You want to know when a politician’s truly done? When the bookies start taking bets on their resignation. Not the pundits - those parasites get paid whether they’re right or wrong. Not the pollsters - they’re just measuring which way the wind’s blowing. The bookies. Because bookies have skin in the game. Real money. And when real money starts flowing one direction, you’d better pay attention.
Right now, William Hill has Keir Starmer at one-to-three odds to resign in 2026. That’s a seventy percent probability he’s done before Christmas. Ninety-three percent of actual bets back him to quit this year. On Polymarket, his exit probability jumped from fifty-one to sixty-five percent in forty-eight hours.
The coffin’s already built. Starmer’s lying in it. He’s just still breathing.
What happened in those forty-eight hours? Peter Mandelson - the Prince of Darkness himself, resigned from government twice, documented Epstein connections - gets appointed US Ambassador. And suddenly everyone realised what they’d been smelling wasn’t normal incompetence.
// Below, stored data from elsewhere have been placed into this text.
-- pv_equiv track=rewrite | github.com/Vaibhav14k/DSA_Question | Leetcode-Pattern-problems-main/Leetcode-Pattern-problems-main/DP/1402_reducing_dishesh.py | solve
-- ===== SOURCE A (Python) =====
-- def solve(score, index, time):
--     n = len(score)
--     curr = [0 for _ in range(n+1)]
--     next = [0 for _ in range(n+1)]
--     for index in range(n-1,-1,-1):
--         for time in  range(n-1,-1,-1):
--             inc = score[index] * (time + 1) + next[time + 1]
--             exc = next [time]
--             curr[time] = max(inc,exc)
--         next = curr[:]
--     return curr[time]
-- ===== SOURCE B (Python) =====
-- def solve(score, index, time):
--     # Top-down: dp(i, t) = best extra satisfaction from dishes i.. when t dishes
--     # are already chosen; memoized on demand, so only reachable (i, t) states
--     # (t <= i) are ever computed.
--     n = len(score)
--     memo = {}
--     def dp(i, t):
--         if i == n:
--             return 0
--         key = (i, t)
--         if key not in memo:
--             memo[key] = max(score[i] * (t + 1) + dp(i + 1, t + 1), dp(i + 1, t))
--         return memo[key]
--     return dp(0, 0)
-- ===== Notes on version B (the rewrite author's own statement) =====
-- stated objective: alternative
-- what changed: Replaced A's bottom-up two-array table DP (nested index/time loops) by top-down recursion on the dish index with a dict memo, computing only the reachable (i,t) states on demand.
import Mathlib
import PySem

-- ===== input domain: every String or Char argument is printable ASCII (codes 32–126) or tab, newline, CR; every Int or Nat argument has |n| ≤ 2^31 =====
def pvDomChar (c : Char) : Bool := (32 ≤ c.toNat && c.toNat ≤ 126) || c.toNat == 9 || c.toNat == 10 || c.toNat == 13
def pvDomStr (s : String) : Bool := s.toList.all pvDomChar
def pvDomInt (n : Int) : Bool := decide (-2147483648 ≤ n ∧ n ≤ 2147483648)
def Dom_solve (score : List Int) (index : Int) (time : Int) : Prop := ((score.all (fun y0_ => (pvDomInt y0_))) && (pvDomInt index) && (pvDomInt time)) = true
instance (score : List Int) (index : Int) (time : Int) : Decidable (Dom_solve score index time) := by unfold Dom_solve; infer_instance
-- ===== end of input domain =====

-- B replaces A's bottom-up two-array table DP by top-down memoized recursion on the
-- dish index (objective: alternative decomposition, same recurrence; return value only).

-- ===== PORT A =====
-- one outer-loop body of A: the inner `for time in range(n-1,-1,-1)` writing curr[time],
-- then `next = curr[:]`; the Python loop variable `time` persists, so it rides in the state
def stepA (score : List Int) (n : Int) (st : List Int × List Int × Int) (idx : Int) :
    List Int × List Int × Int :=
  let q :=
    (PySem.List.pyRange (n - 1) (-1) (-1)).foldl
      (fun (q : List Int × Int) time =>
        let inc := PySem.List.pyGetD score idx 0 * (time + 1) + PySem.List.pyGetD st.2.1 (time + 1) 0
        let exc := PySem.List.pyGetD st.2.1 time 0
        (PySem.List.pySetD q.1 time (max inc exc), time))
      (st.1, st.2.2)
  (q.1, q.1, q.2)

def solve (score : List Int) (index : Int) (time : Int) : Int :=
  let n : Int := (score.length : Int)
  let curr : List Int := (PySem.List.pyRange 0 (n + 1) 1).map (fun _ => 0)
  let next : List Int := (PySem.List.pyRange 0 (n + 1) 1).map (fun _ => 0)
  let st := (PySem.List.pyRange (n - 1) (-1) (-1)).foldl (stepA score n) (curr, next, time)
  PySem.List.pyGetD st.1 st.2.2 0

-- ===== PORT B =====
-- B's recursion dp(i, t) over the suffix score[i:]; the dict memo of Source B is pure
-- caching of this same recurrence, so the port is the recurrence itself,
-- recursing on the suffix of the list instead of the index i.
def dpAlt : List Int → Int → Int
  | [], _ => 0
  | x :: s, t => max (x * (t + 1) + dpAlt s (t + 1)) (dpAlt s t)

def solve_alt (score : List Int) (index : Int) (time : Int) : Int :=
  dpAlt score 0

-- ===== PRECONDITION & SPEC =====
-- Pre_ excludes exactly the inputs on which A raises IndexError: an empty score
-- with a final `time` other than 0 or -1 (A then evaluates [0][time]).
def Pre_solve (score : List Int) (index : Int) (time : Int) : Prop :=
  score ≠ [] ∨ time = 0 ∨ time = -1
instance (score : List Int) (index : Int) (time : Int) : Decidable (Pre_solve score index time) := by
  unfold Pre_solve; infer_instance

def pvWitness_solve : List Int × Int × Int := ([3, -1, 2], 0, 0)

def Spec_solve (score : List Int) (index : Int) (time : Int) (out : Int) : Prop :=
  out = solve_alt score index time
instance (score : List Int) (index : Int) (time : Int) (out : Int) : Decidable (Spec_solve score index time out) := by
  unfold Spec_solve; infer_instance

-- ===== CLAIM (what is proved, stated in full; the proofs are below) =====
def Claim_equal_solve : Prop := ∀ (score : List Int) (index : Int) (time : Int), Dom_solve score index time → Pre_solve score index time → Spec_solve score index time (solve score index time)


-- ===== LEMMAS AND PROOFS =====

theorem pairfold (ts : List Int) (f : List Int → Int → List Int) : ∀ (c : List Int) (tv : Int),
    ts.foldl (fun q t => (f q.1 t, t)) (c, tv) = (ts.foldl f c, ts.foldl (fun _ t => t) tv) := by
  induction ts with
  | nil => intros; rfl
  | cons t ts ih => intro c tv; simp only [List.foldl_cons]; exact ih (f c t) t

theorem setfold_len (ts : List Int) : ∀ (c : List Int) (g : Int → Int),
    (ts.foldl (fun c t => PySem.List.pySetD c t (g t)) c).length = c.length := by
  induction ts with
  | nil => intros; rfl
  | cons t ts ih =>
    intro c g
    simp only [List.foldl_cons]
    rw [ih]
    exact PySem.List.length_pySetD ..

theorem setfold (ts : List Int) : ∀ (c : List Int) (g : Int → Int),
    (∀ t ∈ ts, 0 ≤ t ∧ t < (c.length : Int)) → ∀ j : Nat, j < c.length →
    (ts.foldl (fun c t => PySem.List.pySetD c t (g t)) c).getD j 0 =
      if (j : Int) ∈ ts then g (j : Int) else c.getD j 0 := by
  induction ts with
  | nil => intro c g h j hj; simp
  | cons t ts ih =>
    intro c g h j hj
    obtain ⟨ht0, htl⟩ := h t List.mem_cons_self
    simp only [List.foldl_cons]
    have hlen : (PySem.List.pySetD c t (g t)).length = c.length := PySem.List.length_pySetD ..
    rw [ih (PySem.List.pySetD c t (g t)) g
      (by intro u hu; rw [hlen]; exact h u (List.mem_cons_of_mem _ hu)) j (by rw [hlen]; exact hj)]
    by_cases hmem : (j : Int) ∈ ts
    · rw [if_pos hmem, if_pos (List.mem_cons_of_mem _ hmem)]
    · rw [if_neg hmem]
      rw [PySem.List.pySetD_of_nonneg c (g t) ht0]
      by_cases hjt : (j : Int) = t
      · have hjn : t.toNat = j := by omega
        rw [hjn, List.getD_eq_getElem?_getD, List.getElem?_set, if_pos rfl, if_pos hj]
        rw [if_pos (by rw [hjt]; exact List.mem_cons_self)]
        rw [hjt]
        rfl
      · have hne : t.toNat ≠ j := by omega
        rw [List.getD_eq_getElem?_getD, List.getElem?_set, if_neg hne,
          ← List.getD_eq_getElem?_getD]
        rw [if_neg (by simp [List.mem_cons, hjt, hmem])]

theorem stepA_eq (score curr next : List Int) (tv : Int) :
    stepA score (score.length : Int) (curr, next, tv) =
      fun idx' =>
      ((PySem.List.pyRange ((score.length : Int) - 1) (-1) (-1)).foldl
          (fun c t => PySem.List.pySetD c t
            (max (PySem.List.pyGetD score idx' 0 * (t + 1) + PySem.List.pyGetD next (t + 1) 0)
                 (PySem.List.pyGetD next t 0))) curr,
       (PySem.List.pyRange ((score.length : Int) - 1) (-1) (-1)).foldl
          (fun c t => PySem.List.pySetD c t
            (max (PySem.List.pyGetD score idx' 0 * (t + 1) + PySem.List.pyGetD next (t + 1) 0)
                 (PySem.List.pyGetD next t 0))) curr,
       (PySem.List.pyRange ((score.length : Int) - 1) (-1) (-1)).foldl (fun _ t => t) tv) := by
  funext idx'
  simp only [stepA]
  rw [pairfold (PySem.List.pyRange ((score.length : Int) - 1) (-1) (-1))
    (fun c t => PySem.List.pySetD c t
      (max (PySem.List.pyGetD score idx' 0 * (t + 1) + PySem.List.pyGetD next (t + 1) 0)
           (PySem.List.pyGetD next t 0))) curr tv]

theorem lastfold (l : List Int) (z tv : Int) : (l ++ [z]).foldl (fun _ t => t) tv = z := by
  rw [List.foldl_append]
  rfl

theorem range_split (n : Nat) (h : 1 ≤ n) :
    PySem.List.pyRange ((n : Int) - 1) (-1) (-1) =
      (PySem.List.pyRange 1 (n : Int)).reverse ++ [0] := by
  rw [PySem.List.pyRange_neg_one_eq_reverse, show (-1 : Int) + 1 = 0 by norm_num,
    show (n : Int) - 1 + 1 = (n : Int) by ring,
    PySem.List.pyRange_one_cons (by omega : (0 : Int) < (n : Int)), List.reverse_cons]
  norm_num

theorem mem_countdown (n j : Nat) :
    ((j : Int) ∈ PySem.List.pyRange ((n : Int) - 1) (-1) (-1)) ↔ j < n := by
  rw [PySem.List.mem_pyRange_neg_one]
  omega

theorem outerA (score : List Int) (j : Nat) : ∀ (curr next : List Int) (tv : Int),
    j < score.length →
    curr.length = score.length + 1 → next.length = score.length + 1 →
    curr.getD score.length 0 = 0 →
    (∀ t : Nat, t ≤ j + 1 → next.getD t 0 = dpAlt (score.drop (j + 1)) (t : Int)) →
    ((PySem.List.pyRange (j : Int) (-1) (-1)).foldl (stepA score (score.length : Int))
        (curr, next, tv)).1.getD 0 0 = dpAlt score 0 ∧
    ((PySem.List.pyRange (j : Int) (-1) (-1)).foldl (stepA score (score.length : Int))
        (curr, next, tv)).2.2 = 0 := by
  induction j with
  | zero =>
    intro curr next tv hj hcl hnl hcn hinv
    have h0 : PySem.List.pyRange ((0 : Nat) : Int) (-1) (-1) = [(0 : Int)] := by
      rw [Nat.cast_zero, PySem.List.pyRange_neg_one_cons (by norm_num),
        PySem.List.pyRange_neg_one_eq_nil (by norm_num)]
    rw [h0]
    simp only [List.foldl_cons, List.foldl_nil]
    rw [stepA_eq score curr next tv]; simp only []
    have hbounds : ∀ t ∈ PySem.List.pyRange ((score.length : Int) - 1) (-1) (-1),
        0 ≤ t ∧ t < (curr.length : Int) := by
      intro t ht
      rw [PySem.List.mem_pyRange_neg_one] at ht
      rw [hcl]; push_cast; omega
    constructor
    · rw [setfold _ curr _ hbounds 0 (by omega)]
      rw [if_pos ((mem_countdown score.length 0).2 hj)]
      rw [Nat.cast_zero, show (0 : Int) + 1 = ((1 : Nat) : Int) by norm_num,
        PySem.List.pyGetD_natCast, PySem.List.pyGetD_zero, PySem.List.pyGetD_zero,
        hinv 1 (by omega), hinv 0 (by omega)]
      have hget0 : score.getD 0 0 = score[0]'hj := by
        rw [List.getD_eq_getElem?_getD, List.getElem?_eq_getElem hj]; rfl
      rw [hget0]
      have hsc : score[0]'hj :: score.drop (0 + 1) = score := by
        rw [List.getElem_cons_drop hj]; exact List.drop_zero
      conv_rhs => rw [← hsc]
      simp only [dpAlt]
      push_cast
      norm_num
    · rw [range_split score.length (by omega), lastfold]
  | succ j ih =>
    intro curr next tv hj hcl hnl hcn hinv
    rw [show PySem.List.pyRange (((j + 1 : Nat)) : Int) (-1) (-1)
        = (((j + 1 : Nat)) : Int) :: PySem.List.pyRange ((j : Nat) : Int) (-1) (-1) by
      rw [PySem.List.pyRange_neg_one_cons (by push_cast; omega)]
      congr 1
      push_cast
      ring]
    simp only [List.foldl_cons]
    rw [stepA_eq score curr next tv]; simp only []
    have hbounds : ∀ t ∈ PySem.List.pyRange ((score.length : Int) - 1) (-1) (-1),
        0 ≤ t ∧ t < (curr.length : Int) := by
      intro t ht
      rw [PySem.List.mem_pyRange_neg_one] at ht
      rw [hcl]; push_cast; omega
    have hFlen : ((PySem.List.pyRange ((score.length : Int) - 1) (-1) (-1)).foldl
        (fun c t => PySem.List.pySetD c t
          (max (PySem.List.pyGetD score (((j + 1 : Nat)) : Int) 0 * (t + 1) + PySem.List.pyGetD next (t + 1) 0)
               (PySem.List.pyGetD next t 0))) curr).length = curr.length := setfold_len ..
    apply ih
    · omega
    · rw [hFlen, hcl]
    · rw [hFlen, hcl]
    · rw [setfold _ curr _ hbounds score.length (by omega)]
      rw [if_neg (by rw [mem_countdown]; omega), hcn]
    · intro t ht
      rw [setfold _ curr _ hbounds t (by omega)]
      rw [if_pos ((mem_countdown score.length t).2 (by omega))]
      rw [show ((t : Nat) : Int) + 1 = ((t + 1 : Nat) : Int) by push_cast; ring,
        PySem.List.pyGetD_natCast, PySem.List.pyGetD_natCast, PySem.List.pyGetD_natCast,
        hinv (t + 1) (by omega), hinv t (by omega)]
      have hget1 : score.getD (j + 1) 0 = score[j + 1]'hj := by
        rw [List.getD_eq_getElem?_getD, List.getElem?_eq_getElem hj]; rfl
      rw [hget1]
      conv_rhs => rw [← List.getElem_cons_drop hj]
      simp only [dpAlt]
      push_cast
      norm_num

theorem solve_nil (index time : Int) (h : time = 0 ∨ time = -1) : solve [] index time = 0 := by
  simp only [solve, List.length_nil, Nat.cast_zero]
  rw [PySem.List.pyRange_neg_one_eq_nil (by norm_num),
    show (0 : Int) + 1 = 0 + 1 from rfl, PySem.List.pyRange_one_singleton]
  simp only [List.foldl_nil, List.map_cons, List.map_nil]
  rcases h with h | h <;> subst h
  · exact PySem.List.pyGetD_zero_cons ..
  · rw [PySem.List.pyGetD_neg_one _ _ (by simp)]
    rfl

theorem solve_eq_dpAlt (score : List Int) (index time : Int) (h : score ≠ []) :
    solve score index time = dpAlt score 0 := by
  have hn : 1 ≤ score.length := List.length_pos_of_ne_nil h
  simp only [solve]
  have hrep : (PySem.List.pyRange 0 ((score.length : Int) + 1)).map (fun _ => (0 : Int))
      = List.replicate (score.length + 1) 0 := by
    rw [List.map_const', PySem.List.length_pyRange_one,
      show (((score.length : Int) + 1 - 0)).toNat = score.length + 1 by omega]
  rw [hrep, show (score.length : Int) - 1 = ((score.length - 1 : Nat) : Int) by omega]
  have ho := outerA score (score.length - 1) (List.replicate (score.length + 1) 0)
    (List.replicate (score.length + 1) 0) time (by omega)
    (by simp) (by simp)
    (List.getD_replicate _ (by omega))
    (by
      intro t ht
      rw [show score.length - 1 + 1 = score.length by omega, List.drop_length,
        List.getD_replicate _ (by omega)]
      rfl)
  rw [ho.2, PySem.List.pyGetD_zero]
  exact ho.1

-- ===== VERDICT (by name: the statement is the Claim_ definition above) =====
theorem solve_spec : Claim_equal_solve := by
  intro score index time hdom hpre
  unfold Spec_solve
  show solve score index time = dpAlt score 0
  rcases score with _ | ⟨a, s⟩
  · rcases hpre with h | h | h
    · exact absurd rfl h
    · rw [solve_nil _ _ (Or.inl h)]; rfl
    · rw [solve_nil _ _ (Or.inr h)]; rfl
  · exact solve_eq_dpAlt _ _ _ (by simp)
It was a government decomposing in real time.
The Absent Prime Minister: 300 Miles Per Day
The man’s spent one-sixth of his premiership on aeroplanes. Thirty-eight international trips to twenty-nine countries in seven months. Three hundred miles per day. Nearly double what Tony Blair managed after his 1997 landslide. His own cabinet nicknamed him “Never-Here Keir.”
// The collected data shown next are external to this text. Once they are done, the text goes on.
-- pv_equiv track=rewrite | github.com/worthyl/adventofcode | 2024/day14/day14p2.py | simulate_robots
-- ===== SOURCE A (Python) =====
-- def simulate_robots(robots, width, height, seconds):
--     for _ in range(seconds):
--         new_positions = []
--         for (p_x, p_y), (v_x, v_y) in robots:
--             new_x = (p_x + v_x) % width
--             new_y = (p_y + v_y) % height
--             new_positions.append((new_x, new_y))
--         robots = [(pos, vel) for pos, vel in zip(new_positions, [vel for _, vel in robots])]
--     return [pos for pos, _ in robots]
-- ===== SOURCE B (Python) =====
-- def simulate_robots(robots, width, height, seconds):
--     if seconds <= 0:
--         return [p for p, _ in robots]
--     return [((p_x + v_x * seconds) % width, (p_y + v_y * seconds) % height)
--             for (p_x, p_y), (v_x, v_y) in robots]
-- ===== Notes on version B (the rewrite author's own statement) =====
-- stated objective: faster
-- what changed: Replaces the seconds-long step-by-step simulation loop with a single closed-form pass computing (p + v*seconds) % dim per robot.
import Mathlib
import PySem

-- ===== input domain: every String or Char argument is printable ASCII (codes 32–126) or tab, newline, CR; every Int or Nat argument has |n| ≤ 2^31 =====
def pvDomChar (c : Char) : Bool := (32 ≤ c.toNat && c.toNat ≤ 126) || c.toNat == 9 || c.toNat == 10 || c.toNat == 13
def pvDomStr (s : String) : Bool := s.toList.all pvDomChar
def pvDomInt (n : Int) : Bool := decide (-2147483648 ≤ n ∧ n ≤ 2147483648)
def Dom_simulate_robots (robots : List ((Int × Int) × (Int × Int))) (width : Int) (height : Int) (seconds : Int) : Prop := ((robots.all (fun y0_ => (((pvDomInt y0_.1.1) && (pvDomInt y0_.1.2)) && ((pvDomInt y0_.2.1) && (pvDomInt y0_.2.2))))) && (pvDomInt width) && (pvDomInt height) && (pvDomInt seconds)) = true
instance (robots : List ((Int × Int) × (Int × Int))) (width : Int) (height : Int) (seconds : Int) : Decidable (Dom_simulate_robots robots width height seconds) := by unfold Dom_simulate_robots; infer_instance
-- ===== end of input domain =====

-- B replaces A's seconds-long step-by-step simulation with one closed-form pass
-- ((p + v*seconds) % dim per robot): asymptotically faster (O(n) vs O(n*seconds)).

-- ===== PORT A =====
-- one simulation step: the inner for-loop appending to new_positions, then the zip comprehension
def pvStepA (width height : Int) (rb : List ((Int × Int) × (Int × Int))) :
    List ((Int × Int) × (Int × Int)) :=
  let new_positions := rb.foldl (fun acc pv =>
    acc ++ [(PySem.Int.mod (pv.1.1 + pv.2.1) width, PySem.Int.mod (pv.1.2 + pv.2.2) height)]) []
  List.zip new_positions (rb.map (fun pv => pv.2))

def simulate_robots (robots : List ((Int × Int) × (Int × Int))) (width : Int) (height : Int) (seconds : Int) : List (Int × Int) :=
  ((PySem.List.pyRange 0 seconds 1).foldl (fun rb _ => pvStepA width height rb) robots).map
    (fun pv => pv.1)

-- ===== PORT B =====
def simulate_robots_alt (robots : List ((Int × Int) × (Int × Int))) (width : Int) (height : Int) (seconds : Int) : List (Int × Int) :=
  if seconds ≤ 0 then
    robots.map (fun pv => pv.1)
  else
    robots.map (fun pv =>
      (PySem.Int.mod (pv.1.1 + pv.2.1 * seconds) width,
       PySem.Int.mod (pv.1.2 + pv.2.2 * seconds) height))

-- ===== PRECONDITION & SPEC =====
-- Pre_ excludes exactly the inputs where Python A raises ZeroDivisionError:
-- the mod by width/height is reached (seconds ≥ 1 and robots non-empty) while width or height is 0.
def Pre_simulate_robots (robots : List ((Int × Int) × (Int × Int))) (width : Int) (height : Int) (seconds : Int) : Prop :=
  seconds ≤ 0 ∨ robots = [] ∨ (width ≠ 0 ∧ height ≠ 0)
instance (robots : List ((Int × Int) × (Int × Int))) (width : Int) (height : Int) (seconds : Int) : Decidable (Pre_simulate_robots robots width height seconds) := by unfold Pre_simulate_robots; infer_instance

def pvWitness_simulate_robots : (List ((Int × Int) × (Int × Int))) × Int × Int × Int :=
  ([((1, 2), (3, -5))], 7, 4, 3)

def Spec_simulate_robots (robots : List ((Int × Int) × (Int × Int))) (width : Int) (height : Int) (seconds : Int) (out : List (Int × Int)) : Prop := out = simulate_robots_alt robots width height seconds
instance (robots : List ((Int × Int) × (Int × Int))) (width : Int) (height : Int) (seconds : Int) (out : List (Int × Int)) : Decidable (Spec_simulate_robots robots width height seconds out) := by unfold Spec_simulate_robots; infer_instance

-- ===== CLAIM (what is proved, stated in full; the proofs are below) =====
def Claim_equal_simulate_robots : Prop := ∀ (robots : List ((Int × Int) × (Int × Int))) (width : Int) (height : Int) (seconds : Int), Dom_simulate_robots robots width height seconds → Pre_simulate_robots robots width height seconds → Spec_simulate_robots robots width height seconds (simulate_robots robots width height seconds)

-- ===== LEMMAS AND PROOFS =====

-- closed form of one robot's position after n+1 steps
def pvPos (width height : Int) (n : Nat) (pv : (Int × Int) × (Int × Int)) : Int × Int :=
  (PySem.Int.mod (pv.1.1 + pv.2.1 * (n + 1)) width,
   PySem.Int.mod (pv.1.2 + pv.2.2 * (n + 1)) height)

theorem pv_mod_add_mod (a b w : Int) :
    PySem.Int.mod (PySem.Int.mod a w + b) w = PySem.Int.mod (a + b) w := by
  have h : PySem.Int.mod a w = a + (- PySem.Int.floordiv a w) * w := by
    have := PySem.Int.floordiv_mul_add_mod a w
    linarith
  rw [h, add_right_comm]
  simp [PySem.Int.mod]

theorem pvStepA_map (width height : Int) (rb : List ((Int × Int) × (Int × Int))) :
    pvStepA width height rb =
      rb.map (fun pv =>
        ((PySem.Int.mod (pv.1.1 + pv.2.1) width, PySem.Int.mod (pv.1.2 + pv.2.2) height), pv.2)) := by
  unfold pvStepA
  rw [PySem.List.foldl_append_singleton_eq_map]
  simp only [List.nil_append]
  rw [List.zip_map']

theorem pv_iter_closed (width height : Int) (n : Nat) :
    ∀ rb : List ((Int × Int) × (Int × Int)),
      Nat.iterate (pvStepA width height) (n + 1) rb =
        rb.map (fun pv => (pvPos width height n pv, pv.2)) := by
  induction n with
  | zero =>
    intro rb
    simp [pvStepA_map, pvPos]
  | succ m ih =>
    intro rb
    rw [Function.iterate_succ_apply', ih, pvStepA_map, List.map_map]
    apply List.map_congr_left
    intro pv _
    simp only [Function.comp, pvPos, pv_mod_add_mod]
    push_cast
    ring_nf

theorem pv_foldl_iterate (width height : Int) (l : List Int) :
    ∀ rb : List ((Int × Int) × (Int × Int)),
      l.foldl (fun rb _ => pvStepA width height rb) rb =
        Nat.iterate (pvStepA width height) l.length rb := by
  induction l with
  | nil => intro rb; rfl
  | cons x xs ih =>
    intro rb
    simp only [List.foldl_cons, List.length_cons, ih, Function.iterate_succ_apply]

theorem pv_equal (robots : List ((Int × Int) × (Int × Int))) (width height seconds : Int) :
    simulate_robots robots width height seconds =
      simulate_robots_alt robots width height seconds := by
  unfold simulate_robots simulate_robots_alt
  rw [pv_foldl_iterate, PySem.List.length_pyRange_one]
  simp only [Int.sub_zero]
  by_cases hs : seconds ≤ 0
  · have h0 : seconds.toNat = 0 := by omega
    simp [h0, hs]
  · have hpos : 0 < seconds := by omega
    obtain ⟨n, hn⟩ : ∃ n : Nat, seconds.toNat = n + 1 := ⟨seconds.toNat - 1, by omega⟩
    rw [hn, pv_iter_closed, List.map_map]
    have hsec : ((n : Int) + 1) = seconds := by omega
    simp only [if_neg hs]
    apply List.map_congr_left
    intro pv _
    simp only [Function.comp, pvPos]
    rw [hsec]

-- ===== VERDICT (by name: the statement is the Claim_ definition above) =====
theorem simulate_robots_spec : Claim_equal_simulate_robots := by
  intro robots width height seconds _ _
  unfold Spec_simulate_robots
  exact pv_equal robots width height seconds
You don’t attend your own political funeral if you’re never in the country. But the service carries on without you.
Because being Prime Minister is actual work. Sitting in rooms with civil servants who know more than you do. Knocking heads together between departments that hate each other. Facing your own MPs who think you’re getting it wrong. Dealing with the reality that governing Britain is like trying to repair a sinking ship whilst the crew argues about the colour of the lifeboats.
But playing statesman? That’s the dream. Fly somewhere nice. Shake important hands. Say something vague about “international cooperation” that means absolutely nothing. Then fly home and let some poor junior minister deal with the mess.
Except when you’re gone one-sixth of the time, you’re not leaving the mess behind. You’re creating it through pure absence. Every trip abroad is another nail in the coffin.
Thirteen U-Turns in Seven Months: Nailing the Lid Shut.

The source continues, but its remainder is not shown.